Yep you screwed up, you will try better next time. This specicifically went wrong, these were the choices or other work load things involved in the situation that caused the problem and here is the intent to do better due to this happening. Should there be a specific person under you that screwed up, that person is your responsibility. If evident so far that you screwed up, it's either falling under your supervision or not. Hmm, can't figure out how that guide wire out of a Dragon Anti-Tank Missle got fed out of a 155mm cannon, still here is the datta from what we fired. If otherwise what was screwed up and under your supervison, blame with those above you stops with you and those under your supervision, their rear is your's not your boss's unless important to state that while their rear is yours, they were the final cause given in your part a lack of their supervision.

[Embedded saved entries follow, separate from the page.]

-- pv_equiv track=rewrite | github.com/Vineyardcode/voynich_slop | scripts/phase67_run_length_morphology.py | run_tokenize
-- ===== SOURCE A (Python) =====
-- def run_tokenize(glyphs, targets):
--     """Replace each run of target glyph with a length-coded token.
--     e.g., i→i1, ii→i2, iii→i3 (preserves run length as distinct token)."""
--     result = []
--     i = 0
--     while i < len(glyphs):
--         if glyphs[i] in targets:
--             run_len = 1
--             while i + run_len < len(glyphs) and glyphs[i + run_len] == glyphs[i]:
--                 run_len += 1
--             result.append(f'{glyphs[i]}{run_len}')
--             i += run_len
--         else:
--             result.append(glyphs[i])
--             i += 1
--     return result
-- ===== SOURCE B (Python) =====
-- def _flush(run, tset, result):
--     ch, n = run
--     if ch in tset:
--         result.append(f'{ch}{n}')
--     else:
--         result.extend([ch] * n)
--
--
-- def run_tokenize(glyphs, targets):
--     """Single pass: fold over glyphs keeping the open run (char, count);
--     flush a run as a length token (targets) or as repeated chars."""
--     tset = set(targets)
--     result = []
--     run = None  # open run as (char, count)
--     for g in glyphs:
--         if run is not None and run[0] == g:
--             run = (g, run[1] + 1)
--         else:
--             if run is not None:
--                 _flush(run, tset, result)
--             run = (g, 1)
--     if run is not None:
--         _flush(run, tset, result)
--     return result
-- ===== Notes on version B (the rewrite author's own statement) =====
-- stated objective: idiomatic
-- what changed: A's index-based while loop with a nested run-scanning while is replaced by a single left-to-right fold that carries the open run as (char, count) state and flushes each finished run, with targets held in a set.
import Mathlib
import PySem

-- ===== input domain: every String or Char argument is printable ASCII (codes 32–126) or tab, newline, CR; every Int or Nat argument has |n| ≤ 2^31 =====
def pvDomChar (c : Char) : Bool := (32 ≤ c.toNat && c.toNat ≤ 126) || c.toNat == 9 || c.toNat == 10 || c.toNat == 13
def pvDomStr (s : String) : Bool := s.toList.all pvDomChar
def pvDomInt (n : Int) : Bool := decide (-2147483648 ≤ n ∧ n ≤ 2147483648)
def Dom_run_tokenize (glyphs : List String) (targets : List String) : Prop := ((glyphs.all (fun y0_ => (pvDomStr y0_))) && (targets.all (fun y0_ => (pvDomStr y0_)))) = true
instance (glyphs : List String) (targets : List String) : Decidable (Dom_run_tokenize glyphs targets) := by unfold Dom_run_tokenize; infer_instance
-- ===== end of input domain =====

-- B replaces A's index-based while loop (with its inner run-scanning while) by a single
-- left-to-right fold that carries the open run as (char, count) state — an idiomatic
-- one-pass run-length fold; same asymptotic cost, plainer structure.

-- ===== PORT A =====
-- inner while loop of A: extend run_len while glyphs[i+run_len] == glyphs[i]
-- (fuel-based recursion for the while loop; fuel = glyphs.length is always enough)
def runLenA (glyphs : List String) (i : Nat) (x : String) : Nat → Nat → Nat
  | 0, r => r
  | fuel + 1, r =>
    if h : i + r < glyphs.length then
      if glyphs[i + r] = x then runLenA glyphs i x fuel (r + 1) else r
    else r

-- outer while loop of A, on the index i
def runA (glyphs : List String) (targets : List String) : Nat → Nat → List String
  | 0, _ => []
  | fuel + 1, i =>
    if h : i < glyphs.length then
      if glyphs[i] ∈ targets then
        (glyphs[i] ++ PySem.Int.toStr ((runLenA glyphs i glyphs[i] glyphs.length 1 : Nat) : Int)) ::
          runA glyphs targets fuel (i + runLenA glyphs i glyphs[i] glyphs.length 1)
      else
        glyphs[i] :: runA glyphs targets fuel (i + 1)
    else []

def run_tokenize (glyphs : List String) (targets : List String) : List String :=
  runA glyphs targets glyphs.length 0

-- ===== PORT B =====
-- _flush: emit the finished run into result
def flushB (tset : PySem.Set String) (run : String × Nat) (result : List String) : List String :=
  if run.1 ∈ tset then result ++ [run.1 ++ PySem.Int.toStr ((run.2 : Nat) : Int)]
  else result ++ List.replicate run.2 run.1

-- one iteration of B's for loop; state = (result, open run)
def stepB (tset : PySem.Set String) (st : List String × Option (String × Nat)) (g : String) :
    List String × Option (String × Nat) :=
  match st with
  | (result, some pc) =>
      if pc.1 = g then (result, some (g, pc.2 + 1))
      else (flushB tset pc result, some (g, 1))
  | (result, none) => (result, some (g, 1))

def run_tokenize_alt (glyphs : List String) (targets : List String) : List String :=
  let tset := PySem.Set.ofList targets
  match glyphs.foldl (stepB tset) ([], none) with
  | (result, none) => result
  | (result, some pc) => flushB tset pc result

-- ===== PRECONDITION & SPEC =====
def Spec_run_tokenize (glyphs : List String) (targets : List String) (out : List String) : Prop := out = run_tokenize_alt glyphs targets
instance (glyphs : List String) (targets : List String) (out : List String) : Decidable (Spec_run_tokenize glyphs targets out) := by unfold Spec_run_tokenize; infer_instance

-- ===== CLAIM (what is proved, stated in full; the proofs are below) =====
def Claim_equal_run_tokenize : Prop := ∀ (glyphs : List String) (targets : List String), Dom_run_tokenize glyphs targets → Spec_run_tokenize glyphs targets (run_tokenize glyphs targets)

-- ===== LEMMAS AND PROOFS =====

-- canonical run-splitting recursion both ports are reduced to
def fR (targets : List String) : List String → List String
  | [] => []
  | g :: rest =>
    if g ∈ targets then
      (g ++ PySem.Int.toStr ((1 + (rest.takeWhile (· == g)).length : Nat) : Int)) ::
        fR targets (rest.dropWhile (· == g))
    else g :: fR targets rest
termination_by l => l.length
decreasing_by
  · have := List.length_dropWhile_le (· == g) rest; simpa using Nat.lt_succ_of_le this
  · simp

-- the tokens one finished run contributes
def tok (targets : List String) (p : String) (c : Nat) : List String :=
  if p ∈ targets then [p ++ PySem.Int.toStr ((c : Nat) : Int)] else List.replicate c p

theorem drop_takeWhile_length {α : Type} (p : α → Bool) (l : List α) :
    l.drop (l.takeWhile p).length = l.dropWhile p := by
  induction l with
  | nil => simp
  | cons a l ih =>
    by_cases h : p a
    · simp [h, ih]
    · simp [h]

theorem runLenA_eq (glyphs : List String) (i : Nat) (x : String) (fuel r : Nat)
    (hf : glyphs.length ≤ i + r + fuel) :
    runLenA glyphs i x fuel r = r + ((glyphs.drop (i + r)).takeWhile (· == x)).length := by
  induction fuel generalizing r with
  | zero =>
    rw [runLenA, List.drop_of_length_le (by omega)]
    simp
  | succ fuel ih =>
    rw [runLenA]
    split
    · rename_i h
      rw [List.drop_eq_getElem_cons h, List.takeWhile_cons]
      split
      · rename_i hx
        simp only [hx, beq_self_eq_true, if_pos, List.length_cons]
        have e : i + (r + 1) = i + r + 1 := by omega
        rw [ih (r + 1) (by omega), e]
        omega
      · rename_i hx
        simp [beq_false_of_ne hx]
    · rename_i h
      rw [List.drop_of_length_le (by omega)]
      simp

theorem runA_eq (glyphs targets : List String) (fuel i : Nat)
    (hf : glyphs.length ≤ i + fuel) :
    runA glyphs targets fuel i = fR targets (glyphs.drop i) := by
  induction fuel generalizing i with
  | zero =>
    rw [runA, List.drop_of_length_le (by omega), fR]
  | succ fuel ih =>
    rw [runA]
    split
    · rename_i h
      rw [List.drop_eq_getElem_cons h]
      split
      · rename_i hmem
        simp only [fR, hmem, if_pos]
        have hr : runLenA glyphs i glyphs[i] glyphs.length 1
            = 1 + ((glyphs.drop (i + 1)).takeWhile (· == glyphs[i])).length :=
          runLenA_eq glyphs i glyphs[i] glyphs.length 1 (by omega)
        have hfix : glyphs.length ≤ i + runLenA glyphs i glyphs[i] glyphs.length 1 + fuel := by
          have h1 : ((glyphs.drop (i + 1)).takeWhile (· == glyphs[i])).length
              ≤ (glyphs.drop (i + 1)).length := (List.takeWhile_sublist _).length_le
          have h2 : (glyphs.drop (i + 1)).length = glyphs.length - (i + 1) :=
            List.length_drop ..
          omega
        rw [ih _ hfix, hr]
        congr 1
        congr 1
        have e : i + (1 + ((glyphs.drop (i + 1)).takeWhile (· == glyphs[i])).length)
            = (i + 1) + (((glyphs.drop (i + 1)).takeWhile (· == glyphs[i])).length) := by omega
        rw [e, ← List.drop_drop, drop_takeWhile_length]
      · rename_i hmem
        simp only [fR, hmem, if_neg, not_false_iff]
        rw [ih (i + 1) (by omega)]
    · rename_i h
      rw [List.drop_of_length_le (by omega)]
      rw [fR]

theorem flushB_eq (targets : List String) (p : String) (c : Nat) (result : List String) :
    flushB (PySem.Set.ofList targets) (p, c) result = result ++ tok targets p c := by
  by_cases h : p ∈ targets
  · simp [flushB, tok, PySem.Set.mem_ofList, h]
  · simp [flushB, tok, PySem.Set.mem_ofList, h]

theorem takeWhile_replicate_append (p : String) (c : Nat) (xs : List String) :
    (List.replicate c p ++ xs).takeWhile (· == p) = List.replicate c p ++ xs.takeWhile (· == p) := by
  induction c with
  | zero => simp
  | succ c ih => simp [List.replicate_succ, ih]

theorem dropWhile_replicate_append (p : String) (c : Nat) (xs : List String) :
    (List.replicate c p ++ xs).dropWhile (· == p) = xs.dropWhile (· == p) := by
  induction c with
  | zero => simp
  | succ c ih => simp [List.replicate_succ, ih]

theorem takeWhile_eq_nil_of_head (p : String) (xs : List String) (hx : xs.head? ≠ some p) :
    xs.takeWhile (· == p) = [] := by
  cases xs with
  | nil => simp
  | cons a l =>
    have : a ≠ p := by simpa using hx
    simp [this]

theorem dropWhile_eq_self_of_head (p : String) (xs : List String) (hx : xs.head? ≠ some p) :
    xs.dropWhile (· == p) = xs := by
  cases xs with
  | nil => simp
  | cons a l =>
    have : a ≠ p := by simpa using hx
    simp [this]

theorem fR_run (targets : List String) (p : String) (c : Nat) (xs : List String)
    (hx : xs.head? ≠ some p) :
    fR targets (List.replicate (c + 1) p ++ xs) = tok targets p (c + 1) ++ fR targets xs := by
  induction c with
  | zero =>
    have hrep : List.replicate (0 + 1) p ++ xs = p :: xs := by simp
    rw [hrep, fR]
    by_cases h : p ∈ targets
    · simp only [h, if_pos, tok]
      rw [takeWhile_eq_nil_of_head p xs hx, dropWhile_eq_self_of_head p xs hx]
      simp only [List.length_nil, List.singleton_append]
    · simp [h, tok]
  | succ c ih =>
    have hrep : List.replicate (c + 1 + 1) p ++ xs = p :: (List.replicate (c + 1) p ++ xs) := by
      simp [List.replicate_succ]
    rw [hrep, fR]
    by_cases h : p ∈ targets
    · simp only [h, if_pos]
      rw [takeWhile_replicate_append, takeWhile_eq_nil_of_head p xs hx,
        dropWhile_replicate_append, dropWhile_eq_self_of_head p xs hx]
      simp only [tok, h, if_pos, List.append_nil, List.length_replicate,
        List.singleton_append]
      have e : 1 + (c + 1) = c + 1 + 1 := by omega
      rw [e]
    · simp only [h, if_neg, not_false_iff]
      rw [ih]
      simp [tok, h, List.replicate_succ]

-- finalization of B's state
def finishB (tset : PySem.Set String) (st : List String × Option (String × Nat)) : List String :=
  match st with
  | (result, none) => result
  | (result, some pc) => flushB tset pc result

theorem foldB_eq (targets : List String) (xs : List String) :
    ∀ (result : List String) (p : String) (c : Nat),
    finishB (PySem.Set.ofList targets) (xs.foldl (stepB (PySem.Set.ofList targets)) (result, some (p, c + 1)))
      = result ++ fR targets (List.replicate (c + 1) p ++ xs) := by
  induction xs with
  | nil =>
    intro result p c
    simp only [List.foldl_nil, finishB, flushB_eq]
    rw [fR_run targets p c [] (by simp)]
    simp [fR]
  | cons g rest ih =>
    intro result p c
    by_cases h : p = g
    · subst h
      simp only [List.foldl_cons, stepB, if_pos]
      rw [ih result p (c + 1)]
      have e : List.replicate (c + 1) p ++ p :: rest = List.replicate (c + 1 + 1) p ++ rest := by
        simp [List.replicate_succ']
      rw [e]
    · simp only [List.foldl_cons, stepB, h, if_neg, not_false_iff]
      rw [ih (flushB (PySem.Set.ofList targets) (p, c + 1) result) g 0, flushB_eq]
      rw [fR_run targets p c (g :: rest) (by simpa using fun e => h e.symm)]
      simp

theorem alt_eq_fR (glyphs targets : List String) :
    run_tokenize_alt glyphs targets = fR targets glyphs := by
  cases glyphs with
  | nil => simp [run_tokenize_alt, fR]
  | cons g rest =>
    show finishB (PySem.Set.ofList targets)
        ((g :: rest).foldl (stepB (PySem.Set.ofList targets)) ([], none)) = _
    simp only [List.foldl_cons, stepB]
    rw [foldB_eq targets rest [] g 0]
    simp

-- ===== VERDICT (by name: the statement is the Claim_ definition above) =====
theorem run_tokenize_spec : Claim_equal_run_tokenize := by
  intro glyphs targets _
  show run_tokenize glyphs targets = run_tokenize_alt glyphs targets
  rw [run_tokenize, runA_eq glyphs targets glyphs.length 0 (by omega), List.drop_zero, alt_eq_fR]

Big boss, crew chief, and tech people are pissed in what you probably were not responsible for doing, got done wrong. You in accepting overall responsibility for it give them what they need - nothing worse than a on the job site assumption of blame and denial of it. You specify what went wrong and accept overall responsibility for it both in what went wrong and what you will do better. There is in the end no better options available.


----------



## gafftaper (Mar 24, 2006)

I've always taught my crew students that the important thing is not the screw up, it's what you learn from it. Any time a student made a big mistake, I always sat down with them about what they could have done to avoid the problem. 

Your mistake? It wasn't that you forgot to plug in the Lectern. Your mistake was that you didn't have (or follow) a standard preshow test routine. We all forget to plug something in now in then, heck sometimes you've got it plugged in and it still doesn't work. Dedication to boring nightly preshow routines seperates the wanabe's from the real techs.


----------



## Foxinabox10 (Mar 24, 2006)

I believe the key problem here is that the school did not communicate the proper set up early enough. The original statement led me to believe that the lectern had to be moved semi-last-minute and that is what causes problems like this.


----------



## gafftaper (Mar 25, 2006)

Foxinabox10 said:


> I believe the key problem here is that the school did not communicate the proper set up early enough. The original statement led me to believe that the lectern had to be moved semi-last-minute and that is what causes problems like this.



Not trying to pick on the original poster but the point is, there's ALWAYS time for one tap on the microphone or a quick listen over the headphones. Simple routines makes great tech every time.


----------